Only the lines from the first line of the records through the line containing "import PySem" belong in the answer. Copy them exactly.

Stored data:
= = = = = = =
-- pv_equiv track=rewrite | github.com/raresboza/thesis_lost_in_translation | evaluation_scripts/gini_coefficient.py | aggregate_item_exposures_to_groups
-- ===== SOURCE A (Python) =====
-- def aggregate_item_exposures_to_groups(item_exposure, item_languages):
--     """
--     Aggregate item exposures to group exposures.
--
--     Parameters:
--     - item_exposure: Dictionary {item: exposure_frequency}
--     - item_languages: Dictionary {item: group}
--
--     Returns:
--     - group_exposure: Dictionary {group: total_exposure}
--     """
--     group_exposure = {}
--
--     for item, exposure in item_exposure.items():
--         group = item_languages[item]
--         if group not in group_exposure:
--             group_exposure[group] = 0
--         group_exposure[group] += exposure
--
--     return group_exposure
-- ===== SOURCE B (Python) =====
-- def aggregate_item_exposures_to_groups(item_exposure, item_languages):
--     """
--     Aggregate item exposures to group exposures.
--
--     Two-pass alternative: first collect the distinct groups in order of first
--     appearance, then sum each group's exposures with a dedicated pass.
--     """
--     groups = []
--     for item in item_exposure:
--         g = item_languages[item]
--         if g not in groups:
--             groups.append(g)
--     return {g: sum(e for i, e in item_exposure.items()
--                    if item_languages[i] == g)
--             for g in groups}
-- ===== Notes on version B (the rewrite author's own statement) =====
-- stated objective: alternative
-- what changed: B first collects the distinct groups in first-appearance order, then computes each group's total in a separate summing pass over the items, instead of A's single pass maintaining a running dict of accumulators.
import Mathlib
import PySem

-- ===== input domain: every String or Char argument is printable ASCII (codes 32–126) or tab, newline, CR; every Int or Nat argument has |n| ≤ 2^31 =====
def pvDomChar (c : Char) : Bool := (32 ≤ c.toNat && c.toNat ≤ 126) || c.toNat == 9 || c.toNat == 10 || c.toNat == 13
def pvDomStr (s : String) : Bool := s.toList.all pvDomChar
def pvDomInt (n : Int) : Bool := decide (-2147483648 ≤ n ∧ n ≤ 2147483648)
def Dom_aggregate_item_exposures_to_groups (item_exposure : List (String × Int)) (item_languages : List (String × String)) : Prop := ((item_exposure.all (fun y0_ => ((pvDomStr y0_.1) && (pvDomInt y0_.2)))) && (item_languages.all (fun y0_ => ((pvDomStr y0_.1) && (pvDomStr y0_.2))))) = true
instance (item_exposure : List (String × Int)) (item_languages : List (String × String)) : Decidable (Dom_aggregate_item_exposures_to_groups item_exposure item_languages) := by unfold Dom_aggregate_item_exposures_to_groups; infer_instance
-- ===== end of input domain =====

-- B replaces A's single-pass running dict by two passes (collect distinct groups, then sum
-- each group's exposures); same result, same asymptotic cost class for few groups (objective: alternative).

-- ===== PORT A =====
-- the incremental dict accumulation of A, step for step
def aggregate_item_exposures_to_groups (item_exposure : List (String × Int)) (item_languages : List (String × String)) : List (String × Int) :=
  (item_exposure.foldl
    (fun group_exposure p =>
      match (PySem.Dict.mk item_languages).get? p.1 with
      | some group =>
          -- if group not in group_exposure: group_exposure[group] = 0
          let d := if group_exposure.contains group then group_exposure
                   else group_exposure.insert group 0
          -- group_exposure[group] += exposure
          d.insert group (d.getD group 0 + p.2)
      | none => group_exposure)   -- KeyError: excluded by Pre_
    PySem.Dict.empty).items

-- ===== PORT B =====
-- B, pass 1: distinct groups in first-appearance order
def pvGroupsB (item_exposure : List (String × Int)) (item_languages : List (String × String)) : List String :=
  item_exposure.foldl
    (fun groups p =>
      match (PySem.Dict.mk item_languages).get? p.1 with
      | some g => if groups.contains g then groups else groups ++ [g]
      | none => groups)   -- KeyError: excluded by Pre_
    []

def aggregate_item_exposures_to_groups_alt (item_exposure : List (String × Int)) (item_languages : List (String × String)) : List (String × Int) :=
  (pvGroupsB item_exposure item_languages).map
    (fun g => (g, item_exposure.foldl
        (fun s p => if (PySem.Dict.mk item_languages).get? p.1 == some g then s + p.2 else s)
        0))

-- ===== PRECONDITION & SPEC =====
-- Pre_ excludes exactly the inputs on which Python A raises KeyError: an item of
-- item_exposure missing from item_languages (B raises the same KeyError there).
def Pre_aggregate_item_exposures_to_groups (item_exposure : List (String × Int)) (item_languages : List (String × String)) : Prop :=
  ∀ p ∈ item_exposure, p.1 ∈ item_languages.map Prod.fst
instance (item_exposure : List (String × Int)) (item_languages : List (String × String)) : Decidable (Pre_aggregate_item_exposures_to_groups item_exposure item_languages) := by unfold Pre_aggregate_item_exposures_to_groups; infer_instance
def pvWitness_aggregate_item_exposures_to_groups : (List (String × Int)) × (List (String × String)) :=
  ([("i1", 2), ("i2", 3), ("i3", -1)], [("i1", "en"), ("i2", "ro"), ("i3", "en")])

def Spec_aggregate_item_exposures_to_groups (item_exposure : List (String × Int)) (item_languages : List (String × String)) (out : List (String × Int)) : Prop := out = aggregate_item_exposures_to_groups_alt item_exposure item_languages
instance (item_exposure : List (String × Int)) (item_languages : List (String × String)) (out : List (String × Int)) : Decidable (Spec_aggregate_item_exposures_to_groups item_exposure item_languages out) := by unfold Spec_aggregate_item_exposures_to_groups; infer_instance

-- ===== CLAIM (what is proved, stated in full; the proofs are below) =====
def Claim_equal_aggregate_item_exposures_to_groups : Prop := ∀ (item_exposure : List (String × Int)) (item_languages : List (String × String)), Dom_aggregate_item_exposures_to_groups item_exposure item_languages → Pre_aggregate_item_exposures_to_groups item_exposure item_languages → Spec_aggregate_item_exposures_to_groups item_exposure item_languages (aggregate_item_exposures_to_groups item_exposure item_languages)

-- ===== LEMMAS AND PROOFS =====

-- the group of an item, total on Pre_ (getD "" is never used there)
def pvGrp (item_languages : List (String × String)) (p : String × Int) : String :=
  ((PySem.Dict.mk item_languages).get? p.1).getD ""

-- running-sum invariant for A's (simplified) dict loop
theorem pvGetD_foldl_insert_add (il : List (String × String)) (l : List (String × Int))
    (d : PySem.Dict String Int) (gr : String) :
    (l.foldl (fun d p => d.insert (pvGrp il p) (d.getD (pvGrp il p) 0 + p.2)) d).getD gr 0
      = d.getD gr 0 + ((l.filter (fun p => pvGrp il p == gr)).map (·.2)).sum := by
  induction l generalizing d with
  | nil => simp
  | cons p t ih =>
      simp only [List.foldl_cons, ih, List.filter_cons]
      by_cases h : pvGrp il p = gr
      · simp [h, PySem.Dict.getD_insert_self]; ring
      · have hb : (pvGrp il p == gr) = false := by simp [h]
        rw [PySem.Dict.getD_insert, if_neg (fun e => h e.symm)]
        simp [hb]

theorem pvGet_some (il : List (String × String)) (p : String × Int)
    (h : p.1 ∈ il.map Prod.fst) :
    (PySem.Dict.mk il).get? p.1 = some (pvGrp il p) := by
  have hne : (PySem.Dict.mk il).get? p.1 ≠ none := by
    intro hnone
    rw [PySem.Dict.get?_eq_none_iff_not_mem_keys] at hnone
    exact hnone (by simpa using h)
  obtain ⟨v, hv⟩ := Option.ne_none_iff_exists'.mp hne
  rw [hv]; simp [pvGrp, hv]

def pvStepA (il : List (String × String)) (group_exposure : PySem.Dict String Int) (p : String × Int) : PySem.Dict String Int :=
  match (PySem.Dict.mk il).get? p.1 with
  | some group =>
      let d := if group_exposure.contains group then group_exposure
               else group_exposure.insert group 0
      d.insert group (d.getD group 0 + p.2)
  | none => group_exposure

def pvClean (il : List (String × String)) (d : PySem.Dict String Int) (p : String × Int) : PySem.Dict String Int :=
  d.insert (pvGrp il p) (d.getD (pvGrp il p) 0 + p.2)

theorem pvStepA_eq (il : List (String × String)) (l : List (String × Int))
    (h : ∀ p ∈ l, p.1 ∈ il.map Prod.fst) (d : PySem.Dict String Int) :
    l.foldl (pvStepA il) d = l.foldl (pvClean il) d := by
  induction l generalizing d with
  | nil => rfl
  | cons p t ih =>
      have hhd : pvStepA il d p = pvClean il d p := by
        unfold pvStepA pvClean
        rw [pvGet_some il p (h p (List.mem_cons_self ..))]
        by_cases hc : d.contains (pvGrp il p)
        · simp [hc]
        · have h0 : d.getD (pvGrp il p) 0 = 0 :=
            PySem.Dict.getD_of_not_contains d 0 (by simpa using hc)
          simp [hc, PySem.Dict.insert_insert_self, PySem.Dict.getD_insert_self, h0]
      simp only [List.foldl_cons, hhd]
      exact ih (fun q hq => h q (List.mem_cons_of_mem _ hq)) _

-- A's result in closed form
theorem pvA_eq (ie : List (String × Int)) (il : List (String × String))
    (h : Pre_aggregate_item_exposures_to_groups ie il) :
    aggregate_item_exposures_to_groups ie il
      = (PySem.List.dedup (ie.map (pvGrp il))).map
          (fun gr => (gr, ((ie.filter (fun p => pvGrp il p == gr)).map (·.2)).sum)) := by
  have hA : aggregate_item_exposures_to_groups ie il = (ie.foldl (pvStepA il) PySem.Dict.empty).items := rfl
  rw [hA, pvStepA_eq il ie h]
  have hnd : (ie.foldl (pvClean il) PySem.Dict.empty).keys.Nodup := by
    unfold pvClean
    exact PySem.Dict.nodup_keys_foldl_insert_key ie (pvGrp il) _ _ (by simp)
  rw [PySem.Dict.items_eq_map_keys _ hnd 0]
  have hkeys : (ie.foldl (pvClean il) PySem.Dict.empty).keys = PySem.List.dedup (ie.map (pvGrp il)) := by
    unfold pvClean
    rw [PySem.Dict.keys_foldl_insert_key]
    simp [PySem.Dict.keys_empty, PySem.Set.update_nil_left]
  rw [hkeys]
  apply List.map_congr_left
  intro gr _
  have := pvGetD_foldl_insert_add il ie PySem.Dict.empty gr
  unfold pvClean
  rw [this]
  simp

def pvStepG (il : List (String × String)) (groups : List String) (p : String × Int) : List String :=
  match (PySem.Dict.mk il).get? p.1 with
  | some g => if groups.contains g then groups else groups ++ [g]
  | none => groups

theorem pvStepG_eq (il : List (String × String)) (l : List (String × Int))
    (h : ∀ p ∈ l, p.1 ∈ il.map Prod.fst) (acc : List String) :
    l.foldl (pvStepG il) acc = l.foldl (fun s p => PySem.Set.add s (pvGrp il p)) acc := by
  induction l generalizing acc with
  | nil => rfl
  | cons p t ih =>
      have hhd : pvStepG il acc p = PySem.Set.add acc (pvGrp il p) := by
        unfold pvStepG
        rw [pvGet_some il p (h p (List.mem_cons_self ..))]
        rfl
      simp only [List.foldl_cons, hhd]
      exact ih (fun q hq => h q (List.mem_cons_of_mem _ hq)) _

theorem pvSum_eq (il : List (String × String)) (l : List (String × Int))
    (h : ∀ p ∈ l, p.1 ∈ il.map Prod.fst) (gr : String) (s : Int) :
    l.foldl (fun s p => if (PySem.Dict.mk il).get? p.1 == some gr then s + p.2 else s) s
      = l.foldl (fun s p => if pvGrp il p == gr then s + p.2 else s) s := by
  induction l generalizing s with
  | nil => rfl
  | cons p t ih =>
      have hhd : ((PySem.Dict.mk il).get? p.1 == some gr) = (pvGrp il p == gr) := by
        rw [pvGet_some il p (h p (List.mem_cons_self ..))]
        simp
      simp only [List.foldl_cons, hhd]
      exact ih (fun q hq => h q (List.mem_cons_of_mem _ hq)) _

-- B's result in the same closed form
theorem pvB_eq (ie : List (String × Int)) (il : List (String × String))
    (h : Pre_aggregate_item_exposures_to_groups ie il) :
    aggregate_item_exposures_to_groups_alt ie il
      = (PySem.List.dedup (ie.map (pvGrp il))).map
          (fun gr => (gr, ((ie.filter (fun p => pvGrp il p == gr)).map (·.2)).sum)) := by
  have hG : pvGroupsB ie il = ie.foldl (pvStepG il) [] := rfl
  have hB : aggregate_item_exposures_to_groups_alt ie il
      = (pvGroupsB ie il).map (fun g => (g, ie.foldl
          (fun s p => if (PySem.Dict.mk il).get? p.1 == some g then s + p.2 else s) 0)) := rfl
  rw [hB, hG, pvStepG_eq il ie h]
  rw [← PySem.Set.update_map_eq_foldl_add, PySem.Set.update_nil_left]
  have hded : PySem.Set.ofList (ie.map (pvGrp il)) = PySem.List.dedup (ie.map (pvGrp il)) := by
    simp
  rw [hded]
  apply List.map_congr_left
  intro gr _
  rw [pvSum_eq il ie h gr 0]
  rw [PySem.List.foldl_ite_eq_foldl_filter (p := fun p => pvGrp il p == gr)]
  have hsum := PySem.List.foldl_add (ie.filter (fun p => pvGrp il p == gr)) (fun p => p.2) 0
  simp only [zero_add] at hsum
  simpa using hsum

-- ===== VERDICT (by name: the statement is the Claim_ definition above) =====
theorem aggregate_item_exposures_to_groups_spec : Claim_equal_aggregate_item_exposures_to_groups := by
  intro ie il _ hpre
  unfold Spec_aggregate_item_exposures_to_groups
  rw [pvA_eq ie il hpre, pvB_eq ie il hpre]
= = = = = = =
> ANSWER FOR THIS EXERCISE
-- pv_equiv track=rewrite | github.com/raresboza/thesis_lost_in_translation | evaluation_scripts/gini_coefficient.py | aggregate_item_exposures_to_groups
-- ===== SOURCE A (Python) =====
-- def aggregate_item_exposures_to_groups(item_exposure, item_languages):
--     """
--     Aggregate item exposures to group exposures.
--
--     Parameters:
--     - item_exposure: Dictionary {item: exposure_frequency}
--     - item_languages: Dictionary {item: group}
--
--     Returns:
--     - group_exposure: Dictionary {group: total_exposure}
--     """
--     group_exposure = {}
--
--     for item, exposure in item_exposure.items():
--         group = item_languages[item]
--         if group not in group_exposure:
--             group_exposure[group] = 0
--         group_exposure[group] += exposure
--
--     return group_exposure
-- ===== SOURCE B (Python) =====
-- def aggregate_item_exposures_to_groups(item_exposure, item_languages):
--     """
--     Aggregate item exposures to group exposures.
--
--     Two-pass alternative: first collect the distinct groups in order of first
--     appearance, then sum each group's exposures with a dedicated pass.
--     """
--     groups = []
--     for item in item_exposure:
--         g = item_languages[item]
--         if g not in groups:
--             groups.append(g)
--     return {g: sum(e for i, e in item_exposure.items()
--                    if item_languages[i] == g)
--             for g in groups}
-- ===== Notes on version B (the rewrite author's own statement) =====
-- stated objective: alternative
-- what changed: B first collects the distinct groups in first-appearance order, then computes each group's total in a separate summing pass over the items, instead of A's single pass maintaining a running dict of accumulators.
import Mathlib
import PySem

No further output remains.